I am kind of new to Particle (have been using it for less than a year now) but not new to microcontrollers
We are developing hardware and software using Photons and P1s here. Our system provides home automation for people with disabilities. It comprises a main control unit (with a color graphic LCD) and peripheral units such as a bed controller, door opener and IR hub. All devices interact to each other using a custom UDP protocol and they also interact with our backend using Particle Cloud and webhooks.
Our system is now more than 4k lines of code (yes, I know, that means lots of bugs!) and it makes use of several FSMs to control things like:
- networking (WiFi connection and disconnection, Internet checking, cloud connection, etc);
- backend communication (we are using cloud messages and webhooks in order to post data, get data, ping the server, etc);
- GUI (drawing menus, icons, processing user input, etc)
- Handling BLE devices (beacons and remote controlling Smartphones and Laptops)

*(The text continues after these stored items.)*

theorem pvSp_ne_nil (l : List Char) : pvSp l ≠ [] := by
  induction l using pvSp.induct with
  | case1 => simp [pvSp]
  | case2 rest ih => simp [pvSp]
  | case3 c rest h ih =>
    rw [pvSp_eq3 h]
    cases h' : pvSp rest <;> simp [pvChd]

theorem pvChd_append {c : Char} {ys : List (List Char)} (zs : List (List Char)) (h : ys ≠ []) :
    pvChd c (ys ++ zs) = pvChd c ys ++ zs := by
  cases ys with
  | nil => exact absurd rfl h
  | cons p ps => simp [pvChd]

theorem pvPref2 {c : Char} {rest : List Char}
    (h : ['\r', '\n'].isPrefixOf (c :: rest) = true) :
    c = '\r' ∧ ∃ r, rest = '\n' :: r := by
  cases rest with
  | nil => simp [List.isPrefixOf] at h
  | cons d r =>
    simp [List.isPrefixOf] at h
    exact ⟨h.1.symm, r, by rw [← h.2]⟩

theorem pvPref4 {c : Char} {rest : List Char}
    (h : ['\r', '\n', '\r', '\n'].isPrefixOf (c :: rest) = true) :
    c = '\r' ∧ ∃ r, rest = '\n' :: '\r' :: '\n' :: r := by
  match rest, h with
  | d :: e :: f :: r, h =>
    simp [List.isPrefixOf] at h
    exact ⟨h.1.symm, r, by rw [← h.2.1, ← h.2.2.1, ← h.2.2.2]⟩
  | [], h => simp [List.isPrefixOf] at h
  | [d], h => simp [List.isPrefixOf] at h
  | [d, e], h => simp [List.isPrefixOf] at h

theorem pvNotPref2 {c : Char} {rest : List Char}
    (h : ¬ (['\r', '\n'].isPrefixOf (c :: rest) = true)) :
    ∀ (r : List Char), c = '\r' → rest = '\n' :: r → False := by
  intro r hc hr
  subst hc; subst hr
  simp [List.isPrefixOf] at h

theorem pvNotPref4 {c : Char} {rest : List Char}
    (h : ¬ (['\r', '\n', '\r', '\n'].isPrefixOf (c :: rest) = true)) :
    ∀ (r : List Char), c = '\r' → rest = '\n' :: '\r' :: '\n' :: r → False := by
  intro r hc hr
  subst hc; subst hr
  simp [List.isPrefixOf] at h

- Communicating with other local devices (such as WeMos and HUE lights) by using UDP/TCP;
We have some devices which work as bridges to control Bed, Doors and IR controllers.
Well, everything was working fine until a couple days ago, when we started noticing our devices keep disconnecting and restarting. This behavior is caused by devices losing contact with our backend (they send messages and get no reply, consecutive pings fail, the device then disconnects from cloud, test internet connection, tries to connect to the could again but then a few minutes later more replies are lost and then system gives up and restarts all networking system). This is our design and (I think) it is the way it is supposed to be.

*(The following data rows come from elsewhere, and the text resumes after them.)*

-- pv_equiv track=rewrite | github.com/goodest-goodlab/murinae-seq | 03-Alignments/scripts/06_aln_filter.py | countUniqIdentSeqs
-- ===== SOURCE A (Python) =====
-- def countUniqIdentSeqs(codon_seqs):
-- # This function goes through every sequence in an alignment and counts how
-- # many sequences are unique or identical.
--
--     uniq_seqs, ident_seqs, found = 0, 0, [];
--     codon_seq_list = list(codon_seqs.values());
--     for seq in codon_seq_list:
--         if codon_seq_list.count(seq) == 1:
--             uniq_seqs += 1;
--         if codon_seq_list.count(seq) != 1 and seq not in found:
--             ident_seqs += 1;
--             found.append(seq);
--
--     return uniq_seqs, ident_seqs;
-- ===== SOURCE B (Python) =====
-- def countUniqIdentSeqs(codon_seqs):
--     # One pass builds a frequency map; then classify each DISTINCT sequence once.
--     counts = {}
--     for seq in codon_seqs.values():
--         counts[seq] = counts.get(seq, 0) + 1
--     uniq_seqs, ident_seqs = 0, 0
--     for c in counts.values():
--         if c == 1:
--             uniq_seqs += 1
--         else:
--             ident_seqs += 1
--     return uniq_seqs, ident_seqs
-- ===== Notes on version B (the rewrite author's own statement) =====
-- stated objective: faster
-- what changed: Replaces the per-element list.count scans and the found list with a frequency dict built in one pass, then classifies each distinct sequence exactly once.
import Mathlib
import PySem

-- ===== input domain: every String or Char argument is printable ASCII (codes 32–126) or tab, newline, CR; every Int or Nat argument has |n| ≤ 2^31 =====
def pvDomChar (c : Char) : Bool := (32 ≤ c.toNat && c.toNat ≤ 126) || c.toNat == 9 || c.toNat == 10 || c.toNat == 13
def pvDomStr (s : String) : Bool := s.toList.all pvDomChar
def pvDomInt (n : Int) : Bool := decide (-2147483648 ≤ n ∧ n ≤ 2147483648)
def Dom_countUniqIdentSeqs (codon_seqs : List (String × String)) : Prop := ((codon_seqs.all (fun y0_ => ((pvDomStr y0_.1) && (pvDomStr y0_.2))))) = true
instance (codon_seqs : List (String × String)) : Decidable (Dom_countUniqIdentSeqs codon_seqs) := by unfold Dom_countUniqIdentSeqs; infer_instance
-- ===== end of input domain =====

-- B replaces A's per-element list.count scans and the `found` list with a frequency dict
-- built in one pass, classifying each distinct sequence exactly once (faster).

-- ===== PORT A =====
-- step of A's for-loop over codon_seq_list, state (uniq_seqs, ident_seqs, found)
def pvStepA (codon_seq_list : List String) (st : Int × Int × List String) (seq : String) :
    Int × Int × List String :=
  let u := if codon_seq_list.count seq = 1 then st.1 + 1 else st.1
  if codon_seq_list.count seq ≠ 1 ∧ seq ∉ st.2.2 then (u, st.2.1 + 1, st.2.2 ++ [seq])
  else (u, st.2.1, st.2.2)

def countUniqIdentSeqs (codon_seqs : List (String × String)) : Int × Int :=
  let codon_seq_list := (PySem.Dict.ofList codon_seqs).values
  let r := codon_seq_list.foldl (pvStepA codon_seq_list) (0, 0, [])
  (r.1, r.2.1)

-- ===== PORT B =====
def countUniqIdentSeqs_alt (codon_seqs : List (String × String)) : Int × Int :=
  let vals := (PySem.Dict.ofList codon_seqs).values
  let counts := vals.foldl (fun d x => d.insert x (d.getD x 0 + 1)) (PySem.Dict.empty : PySem.Dict String Int)
  counts.values.foldl
    (fun (p : Int × Int) c => if c = 1 then (p.1 + 1, p.2) else (p.1, p.2 + 1)) (0, 0)

-- ===== PRECONDITION & SPEC =====
def Spec_countUniqIdentSeqs (codon_seqs : List (String × String)) (out : Int × Int) : Prop := out = countUniqIdentSeqs_alt codon_seqs
instance (codon_seqs : List (String × String)) (out : Int × Int) : Decidable (Spec_countUniqIdentSeqs codon_seqs out) := by unfold Spec_countUniqIdentSeqs; infer_instance

-- ===== CLAIM (what is proved, stated in full; the proofs are below) =====
def Claim_equal_countUniqIdentSeqs : Prop := ∀ (codon_seqs : List (String × String)), Dom_countUniqIdentSeqs codon_seqs → Spec_countUniqIdentSeqs codon_seqs (countUniqIdentSeqs codon_seqs)

-- ===== LEMMAS AND PROOFS =====

-- the membership test A's loop performs on `found`, as a Bool predicate
def pvCond (l fnd : List String) (s : String) : Bool :=
  decide (l.count s ≠ 1) && !(fnd.contains s)

theorem pvFilter_discard (t : List String) (s : String) (p : String → Bool) (hp : p s = false) :
    (PySem.Set.discard t s).filter p = t.filter p := by
  have hd : PySem.Set.discard t s = t.filter (fun y => !(y == s)) := by
    simp [PySem.Set.discard]
  rw [hd, List.filter_filter]
  refine List.filter_congr ?_
  intro y _
  by_cases hy : y = s
  · subst hy; simp [hp]
  · simp [hy]

theorem pvCond_append (l fnd : List String) (s y : String) :
    pvCond l (fnd ++ [s]) y = (pvCond l fnd y && !(y == s)) := by
  simp [pvCond]
  by_cases h : y = s <;> simp [h]

theorem foldA_eq (l : List String) (m : List String) (u i : Int) (found : List String) :
    m.foldl (pvStepA l) (u, i, found) =
      (u + (m.countP (fun s => l.count s == 1) : Int),
       i + (((PySem.Set.ofList m).filter (pvCond l found)).length : Int),
       found ++ (PySem.Set.ofList m).filter (pvCond l found)) := by
  induction m generalizing u i found with
  | nil => simp
  | cons s m ih =>
    rw [List.foldl_cons, PySem.Set.ofList_cons]
    by_cases hc : l.count s = 1
    · have hstep : pvStepA l (u, i, found) s = (u + 1, i, found) := by
        simp [pvStepA, hc]
      have hps : pvCond l found s = false := by simp [pvCond, hc]
      rw [hstep, ih, List.filter_cons_of_neg (by simp [hps]),
        pvFilter_discard _ _ _ hps, List.countP_cons_of_pos (p := fun s => l.count s == 1) (by simp [hc])]
      refine Prod.ext ?_ (Prod.ext rfl rfl)
      push_cast; ring
    · by_cases hf : s ∈ found
      · have hstep : pvStepA l (u, i, found) s = (u, i, found) := by
          simp [pvStepA, hc, hf]
        have hps : pvCond l found s = false := by simp [pvCond, hf]
        rw [hstep, ih, List.filter_cons_of_neg (by simp [hps]),
          pvFilter_discard _ _ _ hps, List.countP_cons_of_neg (p := fun s => l.count s == 1) (by simp [hc])]
      · have hstep : pvStepA l (u, i, found) s = (u, i + 1, found ++ [s]) := by
          simp [pvStepA, hc, hf]
        have hps : pvCond l found s = true := by simp [pvCond, hc, hf]
        have hswap : (PySem.Set.ofList m).filter (pvCond l (found ++ [s]))
            = (PySem.Set.discard (PySem.Set.ofList m) s).filter (pvCond l found) := by
          have hd : PySem.Set.discard (PySem.Set.ofList m) s
              = (PySem.Set.ofList m).filter (fun y => !(y == s)) := by
            simp [PySem.Set.discard]
          rw [hd, List.filter_filter]
          refine List.filter_congr ?_
          intro y _
          rw [pvCond_append]
        rw [hstep, ih, hswap, List.filter_cons_of_pos (by simp [hps]),
          List.countP_cons_of_neg (p := fun s => l.count s == 1) (by simp [hc])]
        refine Prod.ext rfl (Prod.ext ?_ ?_)
        · simp; ring
        · simp

theorem foldB_eq (l : List String) (ks : List String) (u i : Int) :
    (ks.map (fun k => (l.count k : Int))).foldl
        (fun (p : Int × Int) c => if c = 1 then (p.1 + 1, p.2) else (p.1, p.2 + 1)) (u, i)
      = (u + (ks.countP (fun s => l.count s == 1) : Int),
         i + (ks.countP (fun s => !(l.count s == 1)) : Int)) := by
  induction ks generalizing u i with
  | nil => simp
  | cons k ks ih =>
    simp only [List.map_cons, List.foldl_cons, List.countP_cons]
    by_cases h : l.count k = 1
    · simp [h, ih]; ring_nf
    · have hz : ¬ ((l.count k : Int) = 1) := by exact_mod_cast h
      simp [h, hz, ih]; ring_nf

theorem countP_count_one (l : List String) :
    l.countP (fun s => l.count s == 1) = (PySem.Set.ofList l).countP (fun s => l.count s == 1) := by
  have h1 := List.sum_map_count_dedup_filter_eq_countP (fun s => l.count s == 1) l
  rw [← h1]
  have h2 : (l.dedup.filter (fun s => l.count s == 1)).map l.count
      = (l.dedup.filter (fun s => l.count s == 1)).map (fun _ => 1) := by
    refine List.map_congr_left ?_
    intro s hs
    have := (List.mem_filter.mp hs).2
    simpa using this
  rw [h2]
  simp only [List.map_const', List.sum_replicate, smul_eq_mul, mul_one]
  have hperm : l.dedup.Perm (PySem.Set.ofList l) := by
    rw [List.perm_ext_iff_of_nodup l.nodup_dedup (PySem.Set.nodup_ofList l)]
    intro a; rw [List.mem_dedup, PySem.Set.mem_ofList]
  rw [List.countP_eq_length_filter]
  exact (hperm.filter _).length_eq

-- ===== VERDICT (by name: the statement is the Claim_ definition above) =====
theorem countUniqIdentSeqs_spec : Claim_equal_countUniqIdentSeqs := by
  intro codon_seqs _
  unfold Spec_countUniqIdentSeqs countUniqIdentSeqs countUniqIdentSeqs_alt
  simp only []
  set v := (PySem.Dict.ofList codon_seqs).values with hv
  rw [PySem.Dict.foldl_insert_getD_add_one_eq_counter]
  have hvals : (PySem.Dict.counter v).values = (PySem.Set.ofList v).map (fun k => (v.count k : Int)) := by
    show (PySem.Dict.counter v).items.map Prod.snd = _
    rw [PySem.Dict.items_counter, List.map_map]
    rfl
  rw [hvals, foldB_eq v, foldA_eq v v 0 0 []]
  have hcond : ∀ s, pvCond v [] s = !(v.count s == 1) := by
    intro s
    by_cases h : v.count s = 1 <;> simp [pvCond, h]
  refine Prod.ext ?_ ?_
  · simpa using countP_count_one v
  · simp only [List.countP_eq_length_filter]
    congr 2
    exact congrArg List.length (List.filter_congr (fun y _ => hcond y))
-- scanning a whole raw level for new nodes = scanning only its fresh frontier part
theorem FN_flat_dedup (sub : List (Int × List Int)) :
    ∀ (q s₀ S : List Int), (∀ x ∈ s₀, ∀ c ∈ chS sub x, c ∈ S) →
      FN S (q.flatMap (chS sub)) = FN S ((FN s₀ q).flatMap (chS sub)) := by
  intro q
  induction q with
  | nil => intro s₀ S _; rfl
  | cons x qt ih =>
      intro s₀ S h
      by_cases hx : x ∈ s₀
      · have hchx : FN S (chS sub x) = [] := FN_nil_of_forall S _ (h x hx)
        simp only [List.flatMap_cons, FN_append, hchx, List.append_nil, List.nil_append, FN,
          if_pos hx]
        exact ih s₀ S h
      · simp only [FN, if_neg hx, List.flatMap_cons, FN_append]
        congr 1
        refine ih (s₀ ++ [x]) (S ++ FN S (chS sub x)) ?_
        intro y hy c hc
        rcases List.mem_append.mp hy with hy | hy
        · exact List.mem_append.mpr (Or.inl (h y hy c hc))
        · rcases List.mem_singleton.mp hy with rfl
          rcases FN_cover (chS sub y) S c hc with h' | h'
          · exact List.mem_append.mpr (Or.inl h')
          · exact List.mem_append.mpr (Or.inr h')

What it is not supposed to happen is a device losing replies!
Some facts:
1- Our message handling FSM publishes only one message per second;
2- Using the console I can see that the events are published on the cloud;
3- I can also see that a webhook is triggered;
4- I can see that the webhook got a reply from our backend;
5- Lots of time that reply doesn’t reach the device as expected;
6- My messaging FSM retries the message, but most of the time retries also fail;
7- This is happening on different locations, different networks and providers;
In order to dig deeper I wrote a very simple code on one board that listens to any hook replies for another board (which runs our production firmware). The result is that when one board gets a reply, so does the other. But when one board does not get a reply, so doesn’t the other! My conclusion is that the replies aren’t really there!
Well, I am 99% our firmware is ok and I really think that for some reason the webhook or cloud is not relaying the message as it should, my tests showed that, but of course, it could be a problem in our firmware. So, I ask, has anyone here experienced something similar to that?
Thank you!